Jokowi Sebut Ambil Alih Freeport Tak Mudah: Ada Intrik Politik

Andhika Prasetia - detikNews
Jokowi Sebut Ambil Alih Freeport Tak Mudah: Ada Intrik Politik Presiden Jokowi (Andhika Prasetya/detikcom)
Jakarta - Presiden Joko Widodo (Jokowi) berbicara sulitnya mengambil alih saham PT Freeport sebesar 51 persen. Ada tekanan dan intrik politik di baliknya.

"Dipikir ambil alih Freeport barang gampang? Kalau mudah dan gampang, sudah diambil alih dari dulu. Saya kira para ulama tahu kita berhadapan dengan siapa. Dipikir tidak ada intrik politik yang menekan kita dari depan-belakang? Untungnya saya kurus," ujar Jokowi dalam acara silaturahmi dengan kiai dan habib se-Jadetabek di Istana Negara, Jalan Medan Merdeka Utara, Jakarta Pusat, Kamis (7/2/2019).

Jokowi menyebut selama 4 tahun pemerintah melakukan negosiasi divestasi saham PT Freeport. Perintah tersebut disampaikan secara tegas kepada menterinya.

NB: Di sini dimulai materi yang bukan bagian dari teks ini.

-- pv_equiv track=rewrite | github.com/motleytech/pythonTimsort | timsort.py | gallop_left
-- ===== SOURCE A (Python) =====
-- def gallop_left(key, a, n, hint):
--     assert 0 <= hint < n
--
--     ofs = 1
--     lastofs = 0
--
--     if a[hint] < key:
--         maxofs = n - hint
--         while ofs < maxofs:
--             if a[ofs + hint] < key:
--                 lastofs = ofs
--                 ofs = (ofs << 1) + 1
--                 if ofs <= 0:
--                     ofs = maxofs
--             else:
--                 break
--         if ofs > maxofs:
--             ofs = maxofs
--         lastofs += hint
--         ofs += hint
--     else:
--         maxofs = hint + 1
--         while ofs < maxofs:
--             if a[hint - ofs] < key:
--                 break
--             lastofs = ofs
--             ofs = (ofs << 1) + 1
--             if ofs <= 0:
--                 ofs = maxofs
--         if ofs > maxofs:
--             ofs = maxofs
--         k = lastofs
--         lastofs = hint - ofs
--         ofs = hint - k
--
--     assert -1 <= lastofs < ofs <= n
--
--     lastofs += 1
--     while lastofs < ofs:
--         m = lastofs + ((ofs - lastofs) >> 1)
--
--         if a[m] < key:
--             lastofs = m + 1
--         else:
--             ofs = m
--
--     assert lastofs == ofs
--     return ofs
-- ===== SOURCE B (Python) =====
-- def _gallop(ok, t):
--     while ok(t):
--         t = 2 * t + 1
--     return t
--
-- def _bisect(key, a, lo, hi):
--     if lo >= hi:
--         return lo
--     m = (lo + hi) >> 1
--     if a[m] < key:
--         return _bisect(key, a, m + 1, hi)
--     return _bisect(key, a, lo, m)
--
-- def gallop_left(key, a, n, hint):
--     assert 0 <= hint < n
--     if a[hint] < key:
--         t = _gallop(lambda u: hint + u < n and a[hint + u] < key, 1)
--         lo, hi = hint + (t >> 1) + 1, min(hint + t, n)
--     else:
--         t = _gallop(lambda u: u <= hint and not a[hint - u] < key, 1)
--         lo, hi = max(hint - t, -1) + 1, hint - (t >> 1)
--     return _bisect(key, a, lo, hi)
-- ===== Notes on version B (the rewrite author's own statement) =====
-- stated objective: simpler
-- what changed: A's gallop probe sequence is observable on unsorted input, so B keeps the same probe positions but a different decomposition: one direction-generic predicate-driven galloping helper whose single stopping offset t yields both bracket ends in closed form (previous offset = t>>1, eliminating A's lastofs/clamp/overflow state machine and the offset-to-index translation), followed by a recursive bisect helper in place of A's second while loop.
import Mathlib
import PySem

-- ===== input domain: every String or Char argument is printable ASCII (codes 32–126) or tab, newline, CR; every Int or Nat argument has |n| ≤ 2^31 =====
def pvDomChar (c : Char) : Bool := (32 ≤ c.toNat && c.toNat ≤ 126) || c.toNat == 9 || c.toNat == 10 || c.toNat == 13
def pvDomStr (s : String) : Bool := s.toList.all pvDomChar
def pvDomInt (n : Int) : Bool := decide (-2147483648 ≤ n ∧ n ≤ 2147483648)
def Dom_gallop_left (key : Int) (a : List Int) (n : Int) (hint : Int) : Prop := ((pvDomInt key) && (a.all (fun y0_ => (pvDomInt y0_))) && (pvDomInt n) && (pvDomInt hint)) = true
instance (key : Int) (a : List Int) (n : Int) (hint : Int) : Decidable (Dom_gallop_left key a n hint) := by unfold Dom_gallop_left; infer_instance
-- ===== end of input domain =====

-- B keeps A's observable probe sequence but a different decomposition: one generic
-- predicate-driven gallop helper whose single stopping offset yields both bracket ends
-- in closed form (prev = t>>1; no lastofs/clamp/overflow bookkeeping), then a recursive
-- bisect helper; same value as A on every admitted input.


-- ===== PORT A =====
-- Each while loop is ported as structural recursion on a fuel that only bounds the
-- iteration count (ofs strictly grows towards maxofs, the binary-search gap shrinks),
-- so the fuel given at the call sites is never exhausted before the loop condition
-- fails; the fuel-0 value is the loop's exit value.

-- right gallop: while ofs < maxofs: if a[ofs+hint] < key: lastofs = ofs; ofs = (ofs<<1)+1; if ofs <= 0: ofs = maxofs; else: break
def pvGrLoop (key : Int) (a : List Int) (hint : Int) (fuel : Nat) (lastofs ofs maxofs : Int) : Int × Int :=
  match fuel with
  | 0 => (lastofs, ofs)
  | fuel + 1 =>
    if ofs < maxofs then
      if PySem.List.pyGetD a (ofs + hint) 0 < key then
        if (ofs <<< (1:Nat)) + 1 ≤ 0 then
          pvGrLoop key a hint fuel ofs maxofs maxofs
        else
          pvGrLoop key a hint fuel ofs ((ofs <<< (1:Nat)) + 1) maxofs
      else (lastofs, ofs)
    else (lastofs, ofs)

-- left gallop: while ofs < maxofs: if a[hint-ofs] < key: break; lastofs = ofs; ofs = (ofs<<1)+1; if ofs <= 0: ofs = maxofs
def pvGlLoop (key : Int) (a : List Int) (hint : Int) (fuel : Nat) (lastofs ofs maxofs : Int) : Int × Int :=
  match fuel with
  | 0 => (lastofs, ofs)
  | fuel + 1 =>
    if ofs < maxofs then
      if PySem.List.pyGetD a (hint - ofs) 0 < key then (lastofs, ofs)
      else
        if (ofs <<< (1:Nat)) + 1 ≤ 0 then
          pvGlLoop key a hint fuel ofs maxofs maxofs
        else
          pvGlLoop key a hint fuel ofs ((ofs <<< (1:Nat)) + 1) maxofs
    else (lastofs, ofs)

-- A's final bracketed binary search: while lastofs < ofs: m = lastofs + ((ofs-lastofs)>>1); …; return ofs
def pvBsLoopA (key : Int) (a : List Int) (fuel : Nat) (lastofs ofs : Int) : Int :=
  match fuel with
  | 0 => ofs
  | fuel + 1 =>
    if lastofs < ofs then
      if PySem.List.pyGetD a (lastofs + ((ofs - lastofs) >>> (1:Nat))) 0 < key then
        pvBsLoopA key a fuel ((lastofs + ((ofs - lastofs) >>> (1:Nat))) + 1) ofs
      else
        pvBsLoopA key a fuel lastofs (lastofs + ((ofs - lastofs) >>> (1:Nat)))
    else ofs

def gallop_left (key : Int) (a : List Int) (n : Int) (hint : Int) : Int :=
  -- assert 0 <= hint < n  (raises outside Pre_)
  let ofs : Int := 1
  let lastofs : Int := 0
  if PySem.List.pyGetD a hint 0 < key then
    let maxofs := n - hint
    let r := pvGrLoop key a hint (maxofs - ofs).toNat lastofs ofs maxofs
    let ofs' := if r.2 > maxofs then maxofs else r.2
    let lastofs' := r.1 + hint
    let ofs'' := ofs' + hint
    pvBsLoopA key a (ofs'' - (lastofs' + 1)).toNat (lastofs' + 1) ofs''
  else
    let maxofs := hint + 1
    let r := pvGlLoop key a hint (maxofs - ofs).toNat lastofs ofs maxofs
    let ofs' := if r.2 > maxofs then maxofs else r.2
    let k := r.1
    let lastofs' := hint - ofs'
    let ofs'' := hint - k
    pvBsLoopA key a (ofs'' - (lastofs' + 1)).toNat (lastofs' + 1) ofs''

-- ===== PORT B =====
-- _gallop(ok, t): while ok(t): t = 2*t + 1; return t   (fuel only bounds iterations)
def pvGallop (ok : Int → Bool) (fuel : Nat) (t : Int) : Int :=
  match fuel with
  | 0 => t
  | fuel + 1 => if ok t then pvGallop ok fuel (2 * t + 1) else t

-- _bisect(key, a, lo, hi): recursive leftmost bisection (fuel only bounds the depth)
def pvBisect (key : Int) (a : List Int) (fuel : Nat) (lo hi : Int) : Int :=
  match fuel with
  | 0 => lo
  | fuel + 1 =>
    if hi ≤ lo then lo
    else
      if PySem.List.pyGetD a ((lo + hi) >>> (1:Nat)) 0 < key then
        pvBisect key a fuel (((lo + hi) >>> (1:Nat)) + 1) hi
      else
        pvBisect key a fuel lo ((lo + hi) >>> (1:Nat))

-- the two lambdas Source B passes to _gallop, as named helpers
def pvOkR (key : Int) (a : List Int) (n : Int) (hint : Int) : Int → Bool :=
  fun u => decide (hint + u < n) && decide (PySem.List.pyGetD a (hint + u) 0 < key)
def pvOkL (key : Int) (a : List Int) (hint : Int) : Int → Bool :=
  fun u => decide (u ≤ hint) && !(decide (PySem.List.pyGetD a (hint - u) 0 < key))

def gallop_left_alt (key : Int) (a : List Int) (n : Int) (hint : Int) : Int :=
  -- assert 0 <= hint < n  (raises outside Pre_)
  if PySem.List.pyGetD a hint 0 < key then
    let t := pvGallop (pvOkR key a n hint) (n - hint - 1).toNat 1
    let lo := hint + (t >>> (1:Nat)) + 1
    let hi := min (hint + t) n
    pvBisect key a (hi - lo).toNat lo hi
  else
    let t := pvGallop (pvOkL key a hint) hint.toNat 1
    let lo := max (hint - t) (-1) + 1
    let hi := hint - (t >>> (1:Nat))
    pvBisect key a (hi - lo).toNat lo hi

-- ===== PRECONDITION & SPEC =====
-- Pre_ excludes only hint outside [0,n), where both programs raise AssertionError.
-- (When n > len(a), Python may also raise IndexError on the value-dependent inputs whose
-- probes leave the list; both B and the ports probe the same positions, the ports model
-- each such read as a default read, and A = B still holds for the ports on all of Pre_.)
def Pre_gallop_left (key : Int) (a : List Int) (n : Int) (hint : Int) : Prop :=
  0 ≤ hint ∧ hint < n
instance (key : Int) (a : List Int) (n : Int) (hint : Int) : Decidable (Pre_gallop_left key a n hint) := by unfold Pre_gallop_left; infer_instance

def pvWitness_gallop_left : Int × List Int × Int × Int := (5, [1, 3, 5, 7], 4, 1)

def Spec_gallop_left (key : Int) (a : List Int) (n : Int) (hint : Int) (out : Int) : Prop := out = gallop_left_alt key a n hint
instance (key : Int) (a : List Int) (n : Int) (hint : Int) (out : Int) : Decidable (Spec_gallop_left key a n hint out) := by unfold Spec_gallop_left; infer_instance

-- ===== CLAIM (what is proved, stated in full; the proofs are below) =====
def Claim_equal_gallop_left : Prop := ∀ (key : Int) (a : List Int) (n : Int) (hint : Int), Dom_gallop_left key a n hint → Pre_gallop_left key a n hint → Spec_gallop_left key a n hint (gallop_left key a n hint)

-- ===== LEMMAS AND PROOFS =====

-- bridge facts for Python's  x << 1  /  x >> 1  on Int
theorem pv_shl1 (x : Int) : x <<< (1:Nat) = 2 * x := by simp [Int.shiftLeft_eq]; ring
theorem pv_shr1 (x : Int) : x >>> (1:Nat) = x / 2 := by rw [Int.shiftRight_eq_div_pow]; norm_num

-- A's midpoint  lastofs + ((ofs - lastofs) >> 1)  is B's midpoint  (lo + hi) >> 1
theorem pv_mid (lo hi : Int) : lo + ((hi - lo) >>> (1:Nat)) = (lo + hi) >>> (1:Nat) := by
  rw [pv_shr1, pv_shr1]; omega

-- with equal fuel and lo ≤ hi, A's search loop and B's recursive bisect agree step by step
theorem pvBs_eq (key : Int) (a : List Int) :
    ∀ (fuel : Nat) (lo hi : Int), (hi - lo).toNat ≤ fuel → lo ≤ hi →
      pvBsLoopA key a fuel lo hi = pvBisect key a fuel lo hi := by
  intro fuel
  induction fuel with
  | zero =>
    intro lo hi hf hle
    simp only [pvBsLoopA, pvBisect]
    omega
  | succ fuel ih =>
    intro lo hi hf hle
    simp only [pvBsLoopA, pvBisect]
    rw [pv_mid]
    by_cases hlh : lo < hi
    · rw [if_pos hlh, if_neg (show ¬ (hi ≤ lo) by omega)]
      have hm : lo ≤ (lo + hi) >>> (1:Nat) ∧ (lo + hi) >>> (1:Nat) < hi := by
        rw [pv_shr1]; omega
      by_cases hp : PySem.List.pyGetD a ((lo + hi) >>> (1:Nat)) 0 < key
      · rw [if_pos hp, if_pos hp]; exact ih _ _ (by omega) (by omega)
      · rw [if_neg hp, if_neg hp]; exact ih _ _ (by omega) (by omega)
    · rw [if_neg hlh, if_pos (show hi ≤ lo by omega)]; omega

-- A's right gallop carries exactly (t/2, t) for B's stopping offset t, with t/2 < n - hint
theorem pvGr_sim (key : Int) (a : List Int) (n hint : Int) :
    ∀ (fuel : Nat) (lastofs t : Int), 0 < t → lastofs = t / 2 → lastofs < n - hint →
      pvGrLoop key a hint fuel lastofs t (n - hint) =
        (pvGallop (pvOkR key a n hint) fuel t / 2, pvGallop (pvOkR key a n hint) fuel t) ∧
      0 < pvGallop (pvOkR key a n hint) fuel t ∧
      pvGallop (pvOkR key a n hint) fuel t / 2 < n - hint := by
  intro fuel
  induction fuel with
  | zero =>
    intro lastofs t ht hl hlt
    subst hl
    simp only [pvGrLoop, pvGallop]
    exact ⟨by trivial, ht, hlt⟩
  | succ fuel ih =>
    intro lastofs t ht hl hlt
    subst hl
    by_cases hc : t < n - hint
    · by_cases hp : PySem.List.pyGetD a (hint + t) 0 < key
      · have hG : pvGallop (pvOkR key a n hint) (fuel + 1) t
            = pvGallop (pvOkR key a n hint) fuel (2 * t + 1) := by
          simp only [pvGallop, pvOkR]
          rw [if_pos (by simp [hp]; omega)]
        rw [hG]
        simp only [pvGrLoop]
        rw [if_pos hc, show t + hint = hint + t from by ring, if_pos hp, pv_shl1,
          if_neg (show ¬ (2 * t + 1 ≤ 0) by omega)]
        exact ih t (2 * t + 1) (by omega) (by omega) (by omega)
      · have hG : pvGallop (pvOkR key a n hint) (fuel + 1) t = t := by
          simp only [pvGallop, pvOkR]
          rw [if_neg (by simp [hp])]
        rw [hG]
        simp only [pvGrLoop]
        rw [if_pos hc, show t + hint = hint + t from by ring, if_neg hp]
        exact ⟨by trivial, ht, hlt⟩
    · have hG : pvGallop (pvOkR key a n hint) (fuel + 1) t = t := by
        simp only [pvGallop, pvOkR]
        rw [if_neg (by simp; omega)]
      rw [hG]
      simp only [pvGrLoop]
      rw [if_neg hc]
      exact ⟨by trivial, ht, hlt⟩

-- A's left gallop carries exactly (t/2, t) for B's stopping offset t, with t/2 ≤ hint
theorem pvGl_sim (key : Int) (a : List Int) (hint : Int) :
    ∀ (fuel : Nat) (lastofs t : Int), 0 < t → lastofs = t / 2 → lastofs ≤ hint →
      pvGlLoop key a hint fuel lastofs t (hint + 1) =
        (pvGallop (pvOkL key a hint) fuel t / 2, pvGallop (pvOkL key a hint) fuel t) ∧
      0 < pvGallop (pvOkL key a hint) fuel t ∧
      pvGallop (pvOkL key a hint) fuel t / 2 ≤ hint := by
  intro fuel
  induction fuel with
  | zero =>
    intro lastofs t ht hl hle
    subst hl
    simp only [pvGlLoop, pvGallop]
    exact ⟨by trivial, ht, hle⟩
  | succ fuel ih =>
    intro lastofs t ht hl hle
    subst hl
    by_cases hc : t < hint + 1
    · by_cases hp : PySem.List.pyGetD a (hint - t) 0 < key
      · have hG : pvGallop (pvOkL key a hint) (fuel + 1) t = t := by
          simp only [pvGallop, pvOkL]
          rw [if_neg (by simp [hp])]
        rw [hG]
        simp only [pvGlLoop]
        rw [if_pos hc, if_pos hp]
        exact ⟨by trivial, ht, hle⟩
      · have hG : pvGallop (pvOkL key a hint) (fuel + 1) t
            = pvGallop (pvOkL key a hint) fuel (2 * t + 1) := by
          simp only [pvGallop, pvOkL]
          rw [if_pos (by simp [hp]; omega)]
        rw [hG]
        simp only [pvGlLoop]
        rw [if_pos hc, if_neg hp, pv_shl1, if_neg (show ¬ (2 * t + 1 ≤ 0) by omega)]
        exact ih t (2 * t + 1) (by omega) (by omega) (by omega)
    · have hG : pvGallop (pvOkL key a hint) (fuel + 1) t = t := by
        simp only [pvGallop, pvOkL]
        rw [if_neg (by simp; omega)]
      rw [hG]
      simp only [pvGlLoop]
      rw [if_neg hc]
      exact ⟨by trivial, ht, hle⟩

-- ===== VERDICT (by name: the statement is the Claim_ definition above) =====
theorem gallop_left_spec : Claim_equal_gallop_left := by
  intro key a n hint _hdom hpre
  obtain ⟨hh0, hhn⟩ := hpre
  unfold Spec_gallop_left
  simp only [gallop_left, gallop_left_alt]
  by_cases h0 : PySem.List.pyGetD a hint 0 < key
  · rw [if_pos h0, if_pos h0]
    obtain ⟨hsim, hpos, hbnd⟩ :=
      pvGr_sim key a n hint (n - hint - 1).toNat 0 1 (by omega) (by decide) (by omega)
    rw [hsim]
    set g := pvGallop (pvOkR key a n hint) (n - hint - 1).toNat 1 with hg
    rw [show g / 2 + hint + 1 = hint + g >>> (1:Nat) + 1 from by rw [pv_shr1]; ring,
      show (if g > n - hint then n - hint else g) + hint = min (hint + g) n from by
        split_ifs <;> omega]
    exact pvBs_eq key a _ _ _ (le_refl _) (by rw [pv_shr1]; omega)
  · rw [if_neg h0, if_neg h0]
    obtain ⟨hsim, hpos, hbnd⟩ :=
      pvGl_sim key a hint (hint + 1 - 1).toNat 0 1 (by omega) (by decide) (by omega)
    rw [show (hint + 1 - 1 : Int) = hint from by ring] at hsim ⊢
    rw [hsim]
    set g := pvGallop (pvOkL key a hint) hint.toNat 1 with hg
    rw [show hint - (if g > hint + 1 then hint + 1 else g) + 1 = max (hint - g) (-1) + 1 from by
        split_ifs <;> omega,
      show hint - g / 2 = hint - g >>> (1:Nat) from by rw [pv_shr1]]
    rw [show (hint + 1 - 1 : Int) = hint from by ring] at hpos hbnd
    exact pvBs_eq key a _ _ _ (le_refl _) (by rw [pv_shr1]; omega)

"Ini jangan politik bolak-balik hanya untuk kepentingan sesaat. Ini 4 tahun kita lakukan. Bukan barang mudah. Bukan negosiasi yang mudah. Perintah ini apa sudah betul? Menteri saya sampai nanya gitu," terang Jokowi.

Di depan ulama, Jokowi juga menjawab tuduhan anti-ulama. Jokowi menegaskan tuduhan itu tidak berdasar.

"Mengenai kriminalisasi ulama dan anti-Islam. Bagaimana itu? Tadi sudah disampaikan Ketua MUI. Yang tanda tangan Hari Santri itu siapa? Ini bukan riya. Saya hanya ingin ingatkan, yang tanda tangan Hari Santri siapa," jelas Jokowi.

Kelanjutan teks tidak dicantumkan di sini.